Saturday 12 July 2014

Out of the mouths...

This evening I was having some rare 1-2-1 time with my daughter, her little brother had gone to bed and was asleep in under 5 minutes, so I took Elsa down stairs with me. I gave her a chair to sit on whilst I finished off some baking. She has a sheet to fill in for her move to Year 1, so I read out the questions one at a time and she pondered and then answered me. One questioned asked who her friends were in reception. Elsa rattled off what seemed to me to be the whole class. I said we could probably write that she thinks of all her class chums as friends but who did she play with or go to when upset. She listed a few names which we agreed to write down. Then she said a little shyly and of course "X is my boyfriend". Having gripped the bench whilst taking a sharp intake of breath, I said, "sorry, what?" Elsa again said "X is my boyfriend.
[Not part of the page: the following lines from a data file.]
-- pv_equiv track=rewrite | github.com/MounikaMullukuntla/chat | ingestion/vector_db_sync.py | take_embedding_batch
-- ===== SOURCE A (Python) =====
-- from typing import List, Tuple, Optional
--
-- EMBEDDING_MAX_TEXTS_PER_BATCH = 1000
--
-- EMBEDDING_MAX_TOKENS_PER_BATCH = 100_000
--
-- def take_embedding_batch(queue: List[dict]) -> Tuple[List[dict], int]:
--     if not queue:
--         return [], 0
--
--     batch: List[dict] = []
--     total_tokens = 0
--     for item in queue:
--         token_count = max(int(item["entry"].get("metadata", {}).get("token_count", 0)), 1)
--         if batch and (
--             len(batch) >= EMBEDDING_MAX_TEXTS_PER_BATCH
--             or total_tokens + token_count > EMBEDDING_MAX_TOKENS_PER_BATCH
--         ):
--             break
--         batch.append(item)
--         total_tokens += token_count
--         if (
--             len(batch) >= EMBEDDING_MAX_TEXTS_PER_BATCH
--             or total_tokens >= EMBEDDING_MAX_TOKENS_PER_BATCH
--         ):
--             break
--
--     del queue[:len(batch)]
--     return batch, total_tokens
-- ===== SOURCE B (Python) =====
-- from itertools import accumulate
-- from bisect import bisect_right
-- from typing import List, Tuple
--
-- EMBEDDING_MAX_TEXTS_PER_BATCH = 1000
--
-- EMBEDDING_MAX_TOKENS_PER_BATCH = 100_000
--
-- def take_embedding_batch(queue: List[dict]) -> Tuple[List[dict], int]:
--     if not queue:
--         return [], 0
--     weights = [
--         max(int(item["entry"].get("metadata", {}).get("token_count", 0)), 1)
--         for item in queue
--     ]
--     prefix = list(accumulate(weights))
--     # prefix is strictly increasing (weights >= 1), so bisect_right counts
--     # the leading items whose inclusive token total stays within the budget.
--     cutoff = bisect_right(prefix, EMBEDDING_MAX_TOKENS_PER_BATCH)
--     n = min(EMBEDDING_MAX_TEXTS_PER_BATCH, max(1, cutoff))
--     batch = queue[:n]
--     total_tokens = prefix[n - 1]
--     del queue[:n]
--     return batch, total_tokens
-- ===== Notes on version B (the rewrite author's own statement) =====
-- stated objective: alternative
-- what changed: Replaces A's stateful loop with two break conditions by a prefix-sum table (itertools.accumulate) plus a bisect_right cutoff, computing the batch size n = min(1000, max(1, cutoff)) in closed form and slicing.
import Mathlib
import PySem

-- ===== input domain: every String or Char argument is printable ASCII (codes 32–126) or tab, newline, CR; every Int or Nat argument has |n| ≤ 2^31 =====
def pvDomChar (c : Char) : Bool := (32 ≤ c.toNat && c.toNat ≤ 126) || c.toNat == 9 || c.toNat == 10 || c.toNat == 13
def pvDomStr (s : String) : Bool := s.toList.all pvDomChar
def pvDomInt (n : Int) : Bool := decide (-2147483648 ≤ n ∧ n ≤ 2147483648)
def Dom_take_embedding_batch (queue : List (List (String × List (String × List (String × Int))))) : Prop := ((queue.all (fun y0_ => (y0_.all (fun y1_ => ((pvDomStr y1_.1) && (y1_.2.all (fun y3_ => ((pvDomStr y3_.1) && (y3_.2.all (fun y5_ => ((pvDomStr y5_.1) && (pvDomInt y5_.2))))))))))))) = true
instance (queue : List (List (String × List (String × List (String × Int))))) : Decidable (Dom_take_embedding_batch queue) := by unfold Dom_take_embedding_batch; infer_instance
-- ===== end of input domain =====

-- B replaces A's stateful break-on-limits loop by a prefix-sum table and a single
-- closed-form cutoff (alternative decomposition, same O(n) cost).  Both Pythons
-- truncate the argument list in place by the same amount; the equivalence proved
-- here is about the RETURN value (B performs the same mutation).

-- first-match association-list lookup with default = dict.get(k, dflt)
def pvGetA {α : Type} (d : List (String × α)) (k : String) (dflt : α) : α :=
  match d.find? (fun kv => kv.1 == k) with
  | some kv => kv.2
  | none => dflt

-- ===== PORT A =====
-- token_count = max(int(item["entry"].get("metadata", {}).get("token_count", 0)), 1)
-- (Pre_ guarantees the "entry" key is present, so the [] default is never used)
def pvTokA (item : List (String × List (String × List (String × Int)))) : Int :=
  max (pvGetA (pvGetA (pvGetA item "entry" []) "metadata" []) "token_count" 0) 1

-- A's for-loop over the remaining items, carrying (batch, total_tokens)
def pvLoopA (items : List (List (String × List (String × List (String × Int)))))
    (batch : List (List (String × List (String × List (String × Int))))) (total : Int) :
    (List (List (String × List (String × List (String × Int))))) × Int :=
  match items with
  | [] => (batch, total)
  | item :: rest =>
    let tc := pvTokA item
    if batch ≠ [] ∧ (1000 ≤ batch.length ∨ 100000 < total + tc) then (batch, total)
    else
      let batch' := batch ++ [item]
      let total' := total + tc
      if 1000 ≤ batch'.length ∨ 100000 ≤ total' then (batch', total')
      else pvLoopA rest batch' total'

def take_embedding_batch (queue : List (List (String × List (String × List (String × Int))))) : (List (List (String × List (String × List (String × Int))))) × Int :=
  if queue = [] then ([], 0) else pvLoopA queue [] 0

-- ===== PORT B =====
def pvTokB (item : List (String × List (String × List (String × Int)))) : Int :=
  max (pvGetA (pvGetA (pvGetA item "entry" []) "metadata" []) "token_count" 0) 1

-- itertools.accumulate
def pvAccumB (xs : List Int) (acc : Int) : List Int :=
  match xs with
  | [] => []
  | x :: rest => (acc + x) :: pvAccumB rest (acc + x)

def take_embedding_batch_alt (queue : List (List (String × List (String × List (String × Int))))) : (List (List (String × List (String × List (String × Int))))) × Int :=
  if queue = [] then ([], 0)
  else
    let weights := queue.map pvTokB
    let prefs := pvAccumB weights 0
    -- prefix is strictly increasing (weights ≥ 1), so bisect_right(prefix, 100000)
    -- is the number of elements ≤ 100000
    let cutoff := prefs.countP (fun p => decide (p ≤ 100000))
    let n := min 1000 (max 1 cutoff)
    (queue.take n, prefs.getD (n - 1) 0)

-- ===== PRECONDITION & SPEC =====
-- Pre_ requires every queued item to carry the "entry" key (A raises KeyError when its
-- loop inspects an item without it).  This excludes a few inputs on which A still
-- returns — items past the break point are never inspected by A's lazy loop — but
-- B's upfront weight pass itself raises KeyError there, so they stay outside Pre_.
def Pre_take_embedding_batch (queue : List (List (String × List (String × List (String × Int))))) : Prop :=
  ∀ item ∈ queue, (item.find? (fun kv => kv.1 == "entry")).isSome
instance (queue : List (List (String × List (String × List (String × Int))))) : Decidable (Pre_take_embedding_batch queue) := by unfold Pre_take_embedding_batch; infer_instance

def pvWitness_take_embedding_batch : (List (List (String × List (String × List (String × Int))))) :=
  [[("entry", [("metadata", [("token_count", 7)])])], [("entry", [])]]

def Spec_take_embedding_batch (queue : List (List (String × List (String × List (String × Int))))) (out : (List (List (String × List (String × List (String × Int))))) × Int) : Prop := out = take_embedding_batch_alt queue
-- deep nesting defeats one-shot instance search, so stage the DecidableEq chain with letI
def pvDecEqOut : DecidableEq ((List (List (String × List (String × List (String × Int))))) × Int) :=
  letI d0 : DecidableEq (List (String × Int)) := inferInstance
  letI d1 : DecidableEq (List (String × List (String × Int))) := inferInstance
  letI d2 : DecidableEq (List (String × List (String × List (String × Int)))) := inferInstance
  inferInstance
instance (queue : List (List (String × List (String × List (String × Int))))) (out : (List (List (String × List (String × List (String × Int))))) × Int) : Decidable (Spec_take_embedding_batch queue out) := by unfold Spec_take_embedding_batch; exact pvDecEqOut out (take_embedding_batch_alt queue)

-- ===== CLAIM (what is proved, stated in full; the proofs are below) =====
def Claim_equal_take_embedding_batch : Prop := ∀ (queue : List (List (String × List (String × List (String × Int))))), Dom_take_embedding_batch queue → Pre_take_embedding_batch queue → Spec_take_embedding_batch queue (take_embedding_batch queue)

-- ===== LEMMAS AND PROOFS =====

theorem pvTok_eq (item : List (String × List (String × List (String × Int)))) : pvTokA item = pvTokB item := rfl

theorem pvTok_ge_one (item : List (String × List (String × List (String × Int)))) : 1 ≤ pvTokA item :=
  le_max_right _ _

-- every accumulated prefix over weights ≥ 1 exceeds the start value
theorem pvAccum_lb (xs : List Int) (a : Int) (h : ∀ x ∈ xs, 1 ≤ x) :
    ∀ p ∈ pvAccumB xs a, a + 1 ≤ p := by
  induction xs generalizing a with
  | nil => intro p hp; simp [pvAccumB] at hp
  | cons x rest ih =>
    intro p hp
    simp only [pvAccumB, List.mem_cons] at hp
    rcases hp with rfl | hp
    · have := h x (by simp); omega
    · have h1 := h x (by simp)
      have := ih (a + x) (fun y hy => h y (by simp [hy])) p hp
      omega

theorem pvAccum_countP_zero (xs : List Int) (a : Int) (h : ∀ x ∈ xs, 1 ≤ x)
    (ha : 100000 ≤ a) :
    (pvAccumB xs a).countP (fun p => decide (p ≤ 100000)) = 0 := by
  rw [List.countP_eq_zero]
  intro p hp
  have := pvAccum_lb xs a h p hp
  simp; omega

-- main loop invariant: with 1 ≤ |batch| < 1000 and total < 100000, A's loop
-- returns exactly B's closed form shifted by the state already consumed
theorem pvLoop_closed (items : List (List (String × List (String × List (String × Int)))))
    (batch : List (List (String × List (String × List (String × Int))))) (total : Int)
    (hb1 : 1 ≤ batch.length) (hb2 : batch.length < 1000) (ht : total < 100000) :
    pvLoopA items batch total =
      (batch ++ items.take (min (1000 - batch.length)
          ((pvAccumB (items.map pvTokA) total).countP (fun p => decide (p ≤ 100000)))),
       (total :: pvAccumB (items.map pvTokA) total).getD
          (min (1000 - batch.length)
            ((pvAccumB (items.map pvTokA) total).countP (fun p => decide (p ≤ 100000)))) 0) := by
  induction items generalizing batch total with
  | nil => simp [pvLoopA, pvAccumB]
  | cons item rest ih =>
    have hbne : batch ≠ [] := by
      intro h; rw [h] at hb1; simp at hb1
    have htok := pvTok_ge_one item
    have hwts : ∀ x ∈ rest.map pvTokA, 1 ≤ x := by
      intro x hx
      rcases List.mem_map.mp hx with ⟨i, _, rfl⟩
      exact pvTok_ge_one i
    by_cases hbrk : 100000 < total + pvTokA item
    · -- break before appending: cutoff is 0
      have hc : ((total + pvTokA item) :: pvAccumB (rest.map pvTokA) (total + pvTokA item)).countP
          (fun p => decide (p ≤ 100000)) = 0 := by
        rw [List.countP_cons, pvAccum_countP_zero _ _ hwts (by omega)]
        simp [show ¬ (total + pvTokA item ≤ 100000) from by omega]
      simp only [pvLoopA, List.map_cons, pvAccumB, hc]
      rw [if_pos ⟨hbne, Or.inr hbrk⟩]
      simp
    · push_neg at hbrk
      by_cases hfull : (100000 : Int) ≤ total + pvTokA item
      · -- total' = 100000 exactly: second break fires, cutoff = 1
        have heq : total + pvTokA item = 100000 := le_antisymm hbrk hfull
        have hc : ((total + pvTokA item) :: pvAccumB (rest.map pvTokA) (total + pvTokA item)).countP
            (fun p => decide (p ≤ 100000)) = 1 := by
          rw [List.countP_cons, pvAccum_countP_zero _ _ hwts (by omega)]
          simp [show total + pvTokA item ≤ 100000 from hbrk]
        simp only [pvLoopA, List.map_cons, pvAccumB, hc]
        rw [if_neg (by rintro ⟨-, h | h⟩ <;> omega)]
        rw [if_pos (Or.inr (by simpa [heq] using le_refl (100000 : Int)))]
        have hmin : min (1000 - batch.length) 1 = 1 := by omega
        simp [hmin]
      · push_neg at hfull
        by_cases hcount : 1000 ≤ batch.length + 1
        · -- count cap reached on this append
          have hb : batch.length = 999 := by omega
          have hc1 : 1 ≤ ((total + pvTokA item) :: pvAccumB (rest.map pvTokA) (total + pvTokA item)).countP
              (fun p => decide (p ≤ 100000)) := by
            rw [List.countP_cons]
            simp [show total + pvTokA item ≤ 100000 from hbrk]
          simp only [pvLoopA, List.map_cons, pvAccumB]
          rw [if_neg (by rintro ⟨-, h | h⟩ <;> omega)]
          rw [if_pos (Or.inl (by simp [hb]))]
          have hmin : min (1000 - batch.length)
              (((total + pvTokA item) :: pvAccumB (rest.map pvTokA) (total + pvTokA item)).countP
                (fun p => decide (p ≤ 100000))) = 1 := by omega
          rw [hmin]
          simp
        · -- continue: peel one item, shift the state, apply the IH
          have hrec := ih (batch ++ [item]) (total + pvTokA item)
            (by simp) (by simp; omega) hfull
          have hc : ((total + pvTokA item) :: pvAccumB (rest.map pvTokA) (total + pvTokA item)).countP
              (fun p => decide (p ≤ 100000)) =
              (pvAccumB (rest.map pvTokA) (total + pvTokA item)).countP (fun p => decide (p ≤ 100000)) + 1 := by
            rw [List.countP_cons]
            simp [show total + pvTokA item ≤ 100000 from hbrk]
          simp only [pvLoopA, List.map_cons, pvAccumB, hc]
          rw [if_neg (by rintro ⟨-, h | h⟩ <;> omega)]
          have hn1 : ¬ (1000 ≤ (batch ++ [item]).length) := by simp; omega
          have hn2 : ¬ ((100000 : Int) ≤ total + pvTokA item) := by omega
          rw [if_neg (by rintro (h | h); exacts [hn1 h, hn2 h])]
          rw [hrec]
          have hmin : min (1000 - batch.length)
              ((pvAccumB (rest.map pvTokA) (total + pvTokA item)).countP (fun p => decide (p ≤ 100000)) + 1) =
              min (1000 - (batch ++ [item]).length)
                ((pvAccumB (rest.map pvTokA) (total + pvTokA item)).countP (fun p => decide (p ≤ 100000))) + 1 := by
            simp; omega
          rw [hmin]
          simp [List.take_succ_cons]

-- ===== VERDICT (by name: the statement is the Claim_ definition above) =====
theorem take_embedding_batch_spec : Claim_equal_take_embedding_batch := by
  intro queue _ _
  unfold Spec_take_embedding_batch take_embedding_batch take_embedding_batch_alt
  cases queue with
  | nil => simp
  | cons q0 rest =>
    simp only [if_neg (List.cons_ne_nil q0 rest)]
    have htok := pvTok_ge_one q0
    have hwts : ∀ x ∈ rest.map pvTokA, 1 ≤ x := by
      intro x hx
      rcases List.mem_map.mp hx with ⟨i, _, rfl⟩
      exact pvTok_ge_one i
    have hmap : (q0 :: rest).map pvTokB = pvTokA q0 :: rest.map pvTokA := by
      simp [List.map_cons, ← pvTok_eq]
    simp only [pvLoopA, hmap, pvAccumB, Int.zero_add]
    rw [if_neg (by rintro ⟨h, -⟩; exact h rfl)]
    by_cases hfull : (100000 : Int) ≤ pvTokA q0
    · -- the first item alone reaches the budget: both take exactly one item
      rw [if_pos (Or.inr (by simpa using hfull))]
      have hz := pvAccum_countP_zero (rest.map pvTokA) (pvTokA q0) hwts hfull
      rw [List.countP_cons, hz]
      by_cases hle : pvTokA q0 ≤ 100000
      · simp [hle]
      · simp [hle]
    · push_neg at hfull
      have hn1 : ¬ (1000 ≤ (([] : List (List (String × List (String × List (String × Int))))) ++ [q0]).length) := by simp
      have hn2 : ¬ ((100000 : Int) ≤ pvTokA q0) := by omega
      rw [if_neg (by rintro (h | h); exacts [hn1 h, hn2 h])]
      simp only [List.nil_append]
      rw [pvLoop_closed rest [q0] (pvTokA q0) (by simp) (by simp) hfull]
      rw [List.countP_cons]
      simp only [show decide (pvTokA q0 ≤ 100000) = true from by simp; omega, if_true]
      set c := (pvAccumB (rest.map pvTokA) (pvTokA q0)).countP (fun p => decide (p ≤ 100000)) with hc
      have hmin : min 1000 (max 1 (c + 1)) = min (1000 - ([q0] : List (List (String × List (String × List (String × Int))))).length) c + 1 := by
        simp; omega
      rw [hmin]
      simp [List.take_succ_cons]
Well he will be one day." Whilst I was working out my next move, she then said, "of course I might have a girlfriend, like you and mummy are girlfriends, which would be nicer, but I guess what really matters in all of this is, that I fall in love with someone who falls in love with me, it doesn't matter if they are a boy or a girl".

And in that instant I wished my daughter was standing up in front of the General Synod having the discussion with me in front of them, because there is more wise, genuine love in that child, than in most of the adults I know. In the book Through the eyes of a child: New insights in theology from a child's perspective,  there is a section which reflects on the voices of children in the wilderness years, how "the thinking and practice apparent in conventional religious circles usually suggested children's spiritual resources were deficient in comparison with those of adults - until they had learnt and internalised the prayers, the practices and the beliefs of the tradition".

I couldn't be further from this thinking if I chopped off my own head and offered it for use as the football for the world cup final tomorrow night!! This 5 year old daughter of mine, has shown me (yet again) such grace, unconditional love and wisdom that I feel blessed to have her ministering to me. Ministering to a minister in exile, because of the adults in this world whose obsession with the practices and beliefs of tradition, override that most basic commandment 'to love'.

I sat down with Elsa and we shared a bowl of grapes together and then I snapped a piece of chocolate in  half and we ate that together in silence. She then said, "I love you mummy and I love our chats." As one who is exiled from the table because of standing by that commandment 'to love', this grape and chocolate spontaneous Eucharist tonight was quite possibly the most soul  nourishing communion, I have ever received.
May we all become like children and thus enter the kingdom of heaven.

On Children
 Kahlil Gibran
Your children are not your children.
They are the sons and daughters of Life's longing for itself.
They come through you but not from you,
And though they are with you yet they belong not to you.
You may give them your love but not your thoughts,
For they have their own thoughts.
You may house their bodies but not their souls,
For their souls dwell in the house of tomorrow,
which you cannot visit, not even in your dreams.
You may strive to be like them,
but seek not to make them like you.
For life goes not backward nor tarries with yesterday.
You are the bows from which your children
as living arrows are sent forth.
The archer sees the mark upon the path of the infinite,
and He bends you with His might
that His arrows may go swift and far.
Let your bending in the archer's hand be for gladness;
For even as He loves the arrow that flies,
so He loves also the bow that is stable.